I wanted to share a laundry secret that has saved many of my favorite pieces from the donation pile. I discovered it 10 years ago as a newlywed, when I was making $20,000 a year & my husband was in college fulltime (suffice it to say we needed to make every penny count). I started washing our dark clothes in Cheer for Darks (http://www.amazon.com/Cheer-Ultra-Liquid-50-Ounce-Packaging/dp/B001KYW3E6/ref=sr_1_1?ie=UTF8&qid=1332254694&sr=8-1) or Woolite Extra Dark Care (http://www.amazon.com/Woolite-Extra-Dark-Care-Ounce/dp/B0019D546C/ref=sr_1_2?ie=UTF8&qid=1332254694&sr=8-2). Both of these actually do what they promise and keep clothes looking just-purchased dark. In fact, today I’m wearing my favorite peasant blouse (courtesy of Target circa 2005) and it’s just as black as the day I bought it!

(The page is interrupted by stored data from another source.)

theorem pv_key (bs : List (List Int)) (b : List Int) (d : PySem.Dict (List Int) Int)
    (s : List Int) (hnd : d.keys.Nodup) (hget : ∀ q, d.get? q = pvMinSz bs q) :
    pvMinI ((bs.sublists.filter
        (fun t => decide (pvSymdiff (pvX t) (pvParity b) = s))).map
          (fun t => (t.length : Int) + 1))
    = pvMerge (pvMinI ((d.items.filter
        (fun sc => decide (pvSymdiff sc.1 (pvParity b) = s))).map (fun sc => sc.2 + 1)))
        (if s = pvParity b then some 1 else none) := by
  have hp : List.Pairwise (· < ·) (pvParity b) := pvParity_pairwise b
  have hR : pvMerge (pvMinI ((d.items.filter
        (fun sc => decide (pvSymdiff sc.1 (pvParity b) = s))).map (fun sc => sc.2 + 1)))
        (if s = pvParity b then some 1 else none)
      = pvMinI (((d.items.filter
        (fun sc => decide (pvSymdiff sc.1 (pvParity b) = s))).map (fun sc => sc.2 + 1))
          ++ (if s = pvParity b then [1] else [])) := by
    rw [pvMinI_append]
    congr 1
    split <;> rfl
  rw [hR]
  apply pvMinI_eq_of_dominates
  · -- every combination size has a dict candidate at most as small
    intro v hv
    obtain ⟨t, htf, rfl⟩ := List.mem_map.1 hv
    obtain ⟨ht1, ht2⟩ := List.mem_filter.1 htf
    rw [decide_eq_true_eq] at ht2
    by_cases hte : t = []
    · subst hte
      rw [pvX_nil, pvSymdiff_nil_left _ hp] at ht2
      refine ⟨1, List.mem_append_right _ ?_, by simp⟩
      rw [if_pos ht2.symm]
      exact List.mem_singleton_self 1
    · -- t nonempty: the dict has an entry for its state, with a value ≤ |t|
      have hmem : ((t.length : Int)) ∈ ((bs.sublists.filter
          (fun u => !u.isEmpty && decide (pvX u = pvX t))).map (fun u => (u.length : Int))) := by
        refine List.mem_map.2 ⟨t, List.mem_filter.2 ⟨ht1, ?_⟩, rfl⟩
        simp [hte]
      cases hmi : pvMinSz bs (pvX t) with
      | none =>
        rw [pvMinSz, pvMinI_eq_none_iff] at hmi
        rw [hmi] at hmem
        exact absurd hmem (List.not_mem_nil)
      | some c =>
        obtain ⟨-, hlb⟩ := (pvMinI_eq_some_iff _ _).1 hmi
        have hc : c ≤ (t.length : Int) := hlb _ hmem
        have hitems : (pvX t, c) ∈ d.items :=
          PySem.Dict.mem_items_of_get?_eq_some d
            (show d.get? (pvX t) = some c by rw [hget (pvX t)]; exact hmi)
        refine ⟨c + 1, List.mem_append_left _ ?_, by omega⟩
        refine List.mem_map.2 ⟨(pvX t, c), List.mem_filter.2 ⟨hitems, ?_⟩, rfl⟩
        rw [decide_eq_true_eq]
        exact ht2
  · -- every dict candidate (and the singleton) is realised by some combination
    intro w hw
    rcases List.mem_append.1 hw with hw | hw
    · obtain ⟨sc, hscf, rfl⟩ := List.mem_map.1 hw
      obtain ⟨hsc1, hsc2⟩ := List.mem_filter.1 hscf
      rw [decide_eq_true_eq] at hsc2
      have hsc1' : (sc.1, sc.2) ∈ d.items := by rwa [Prod.mk.eta]
      have hget1 : pvMinSz bs sc.1 = some sc.2 := by
        rw [← hget sc.1]
        exact PySem.Dict.get?_of_mem_items d hsc1' hnd
      obtain ⟨hmem, -⟩ := (pvMinI_eq_some_iff _ _).1 hget1
      obtain ⟨t, htf, htl⟩ := List.mem_map.1 hmem
      obtain ⟨ht1, ht2⟩ := List.mem_filter.1 htf
      rw [Bool.and_eq_true, decide_eq_true_eq] at ht2
      refine ⟨(t.length : Int) + 1, List.mem_map.2 ⟨t, List.mem_filter.2 ⟨ht1, ?_⟩, rfl⟩, by omega⟩
      rw [decide_eq_true_eq, ht2.2]
      exact hsc2
    · have hsp : s = pvParity b := by
        by_contra hne
        rw [if_neg hne] at hw
        exact absurd hw (List.not_mem_nil)
      rw [if_pos hsp] at hw
      rw [List.mem_singleton.1 hw]
      refine ⟨(([] : List (List Int)).length : Int) + 1,
        List.mem_map.2 ⟨[], List.mem_filter.2 ⟨List.mem_sublists.2 (List.nil_sublist bs), ?_⟩, rfl⟩,
        by simp⟩
      rw [decide_eq_true_eq, pvX_nil, pvSymdiff_nil_left _ hp]
      exact hsp.symm

theorem pvInv_step (bs : List (List Int)) (b : List Int) (d : PySem.Dict (List Int) Int)
    (h : pvInv bs d) : pvInv (bs ++ [b]) (pvStep d b) := by
  obtain ⟨hnd, hget⟩ := h
  constructor
  · rw [pvStep_eq]
    exact pvInsertMin_nodup _ _ _ (pv_foldl_insertMin_nodup _ _ _ hnd)
  · intro s
    rw [pvStep_eq, pvInsertMin_get?]
    simp only [pv_foldl_insertMin_get?, pv_foldl_omin_filter]
    rw [pvMinSz_concat, pv_key bs b d s hnd hget]
    simp only [hget]
    by_cases hsp : s = pvParity b
    · subst hsp
      rw [if_pos rfl, if_pos rfl, pvOmin_eq_merge, pvMerge_assoc]
    · rw [if_neg hsp, if_neg hsp, pvMerge_none_right]

theorem pvInv_foldl (bs : List (List Int)) :
    pvInv bs (bs.foldl pvStep PySem.Dict.empty) := by
  induction bs using List.reverseRecOn with
  | nil =>
    refine ⟨PySem.Dict.nodup_keys_empty, fun s => ?_⟩
    rw [List.foldl_nil, PySem.Dict.get?_empty]
    simp [pvMinSz, pvMinI]
  | append_singleton bs b ih =>
    rw [List.foldl_append, List.foldl_cons, List.foldl_nil]
    exact pvInv_step bs b _ ih

-- ---- assembling both sides ----

theorem pv_canonical_iff (target : List Int) :
    PySem.List.sorted (PySem.Set.ofList target) (fun x => x) = target
    ↔ List.Pairwise (· < ·) target := by
  constructor
  · intro h
    rw [← h]
    exact pv_sorted_pairwise_lt _ (PySem.Set.nodup_ofList _)
  · exact pv_sorted_eq_self target

theorem pv_loopA_eq (target : List Int) (buttons : List (List Int)) (l : List Int) (d : Int) :
    minConfigLoopA target buttons l d
    = match l.find? (fun i =>
        ((PySem.List.combinations buttons i.toNat).map
          (fun combi => check_tuple_list target combi)).any (fun b => b)) with
      | some i => i
      | none => l.getLastD d := by
  induction l generalizing d with
  | nil => rfl
  | cons i rest ih =>
    show (if _ then _ else _) = _
    rw [List.find?_cons]
    by_cases hq : ((PySem.List.combinations buttons i.toNat).map
        (fun combi => check_tuple_list target combi)).any (fun b => b) = true
    · rw [if_pos hq, hq]
    · rw [if_neg hq, Bool.not_eq_true] at *
      rw [hq, ih i, List.getLastD_cons]

theorem pv_pyRange_map (N : Nat) :
    PySem.List.pyRange 1 ((N : Int) + 1) = (List.range N).map (fun j : Nat => ((j : Int) + 1)) := by
  induction N with
  | zero => rfl
  | succ n ih =>
    have h1 : ((n + 1 : Nat) : Int) + 1 = ((n : Int) + 1) + 1 := by push_cast; ring
    rw [h1, PySem.List.pyRange_one_succ_right (by omega), ih, List.range_succ, List.map_append]
    simp

-- ===== VERDICT (by name: the statement is the Claim_ definition above) =====
theorem min_config_buttons_spec : Claim_equal_min_config_buttons := by
  intro target buttons _ hpre
  unfold Spec_min_config_buttons
  have hN1 : 1 ≤ buttons.length := List.length_pos_of_ne_nil hpre
  set N := buttons.length with hN
  have hlen : PySem.List.len buttons = (N : Int) := by rw [PySem.List.len_eq, hN]
  obtain ⟨hnd, hget⟩ := pvInv_foldl buttons
  have hB : min_config_buttons_alt target buttons
      = if PySem.List.sorted (PySem.Set.ofList target) (fun x => x) ≠ target then (N : Int)
        else (match (buttons.foldl pvStep PySem.Dict.empty).get? target with
              | some c => c
              | none => (N : Int)) := by
    simp only [min_config_buttons_alt, hlen]
  unfold min_config_buttons
  rw [hlen, pv_pyRange_map, pv_loopA_eq]
  cases hmi : pvMinSz buttons target with
  | some m =>
    obtain ⟨hmem, hlb⟩ := (pvMinI_eq_some_iff _ _).1 hmi
    obtain ⟨t, htf, htl⟩ := List.mem_map.1 hmem
    obtain ⟨ht1, ht2⟩ := List.mem_filter.1 htf
    rw [Bool.and_eq_true, decide_eq_true_eq] at ht2
    obtain ⟨hne, hXt⟩ := ht2
    have htne : t ≠ [] := by intro h; subst h; simp at hne
    have hsub : t.Sublist buttons := List.mem_sublists.1 ht1
    have hkN : t.length ≤ N := hsub.length_le
    have hk1 : 1 ≤ t.length := List.length_pos_of_ne_nil htne
    have hcanon : List.Pairwise (· < ·) target := hXt ▸ pvX_pairwise t
    have hBval : min_config_buttons_alt target buttons = m := by
      rw [hB, if_neg (not_not.2 ((pv_canonical_iff target).2 hcanon))]
      rw [hget target, hmi]
    rw [hBval]
    have htoNat : ((((t.length - 1 : Nat)) : Int) + 1).toNat = t.length := by omega
    have hfind : (((List.range N).map (fun j : Nat => ((j : Int) + 1))).find?
        (fun i => ((PySem.List.combinations buttons i.toNat).map
          (fun combi => check_tuple_list target combi)).any (fun b => b)))
        = some (((t.length - 1 : Nat) : Int) + 1) := by
      apply List.find?_eq_some_iff_getElem.2
      refine ⟨?_, t.length - 1, by simp; omega, by simp, ?_⟩
      · rw [List.any_eq_true]
        refine ⟨check_tuple_list target t, List.mem_map.2 ⟨t, ?_, rfl⟩, (checkA_iff _ _).2 hXt⟩
        rw [htoNat, PySem.List.mem_combinations_iff]
        exact ⟨hsub, rfl⟩
      · intro j hj
        simp only [List.getElem_map, List.getElem_range, Bool.not_eq_eq_eq_not, Bool.not_true]
        rw [Bool.eq_false_iff]
        intro hQ
        rw [List.any_eq_true] at hQ
        obtain ⟨x, hx, hxt⟩ := hQ
        obtain ⟨c, hc, rfl⟩ := List.mem_map.1 hx
        rw [PySem.List.mem_combinations_iff] at hc
        have hXc : pvX c = target := (checkA_iff _ _).1 hxt
        have hclen : c.length = (((j : Int) + 1)).toNat := hc.2
        have hcne : c ≠ [] := by
          intro h; subst h
          simp only [List.length_nil] at hclen
          omega
        have hmemc : ((c.length : Int)) ∈ ((buttons.sublists.filter
            (fun u => !u.isEmpty && decide (pvX u = target))).map (fun u => (u.length : Int))) := by
          refine List.mem_map.2 ⟨c, List.mem_filter.2 ⟨List.mem_sublists.2 hc.1, ?_⟩, rfl⟩
          simp [hcne, hXc]
        have := hlb _ hmemc
        omega
    rw [hfind]
    show (((t.length - 1 : Nat) : Int) + 1) = m
    omega
  | none =>
    have hmi' : ((buttons.sublists.filter
        (fun u => !u.isEmpty && decide (pvX u = target))).map (fun u => (u.length : Int))) = [] := by
      rw [← pvMinI_eq_none_iff]
      exact hmi
    have hnomatch : ∀ c, c.Sublist buttons → c ≠ [] → pvX c ≠ target := by
      intro c hcs hcne hXc
      have : ((c.length : Int)) ∈ ((buttons.sublists.filter
          (fun u => !u.isEmpty && decide (pvX u = target))).map (fun u => (u.length : Int))) := by
        refine List.mem_map.2 ⟨c, List.mem_filter.2 ⟨List.mem_sublists.2 hcs, ?_⟩, rfl⟩
        simp [hcne, hXc]
      rw [hmi'] at this
      exact absurd this (List.not_mem_nil)
    have hfind : (((List.range N).map (fun j : Nat => ((j : Int) + 1))).find?
        (fun i => ((PySem.List.combinations buttons i.toNat).map
          (fun combi => check_tuple_list target combi)).any (fun b => b)))
        = none := by
      rw [List.find?_eq_none]
      intro x hx
      obtain ⟨j, -, rfl⟩ := List.mem_map.1 hx
      rw [Bool.not_eq_true, Bool.eq_false_iff]
      intro hQ
      rw [List.any_eq_true] at hQ
      obtain ⟨y, hy, hyt⟩ := hQ
      obtain ⟨c, hc, rfl⟩ := List.mem_map.1 hy
      rw [PySem.List.mem_combinations_iff] at hc
      have hcne : c ≠ [] := by
        intro h; subst h
        have h2 := hc.2
        simp only [List.length_nil] at h2
        omega
      exact hnomatch c hc.1 hcne ((checkA_iff _ _).1 hyt)
    rw [hfind]
    show ((List.range N).map (fun j : Nat => ((j : Int) + 1))).getLastD 0
      = min_config_buttons_alt target buttons
    have hlast : ((List.range N).map (fun j : Nat => ((j : Int) + 1))).getLastD 0 = (N : Int) := by
      have hNsucc : N = (N - 1) + 1 := by omega
      rw [hNsucc, List.range_succ, List.map_append]
      simp only [List.map_cons, List.map_nil, List.getLastD_concat]
      omega
    rw [hlast, hB]
    by_cases hcan : PySem.List.sorted (PySem.Set.ofList target) (fun x => x) = target
    · rw [if_neg (not_not.2 hcan), hget target, hmi]
    · rw [if_pos hcan]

Just wondering…has anyone ever tried Dryel, not as a substitute for dry cleaning but as a means of freshening up clothing without laundering? I was never impressed with its faux-dry cleaning capabilities, but have wondered about it as a freshener. As a mom of three (ages 4, 2 and 6 months) anything that means less laundry is music to my ears!
Thanks for the links Carley!
I’ve used Fels Naptha for years – my grandmother taught me about it. One warning – be careful when spot cleaning with it – make sure you rinse well. I mean WELL. I did bleach something out using it to pretreat something once.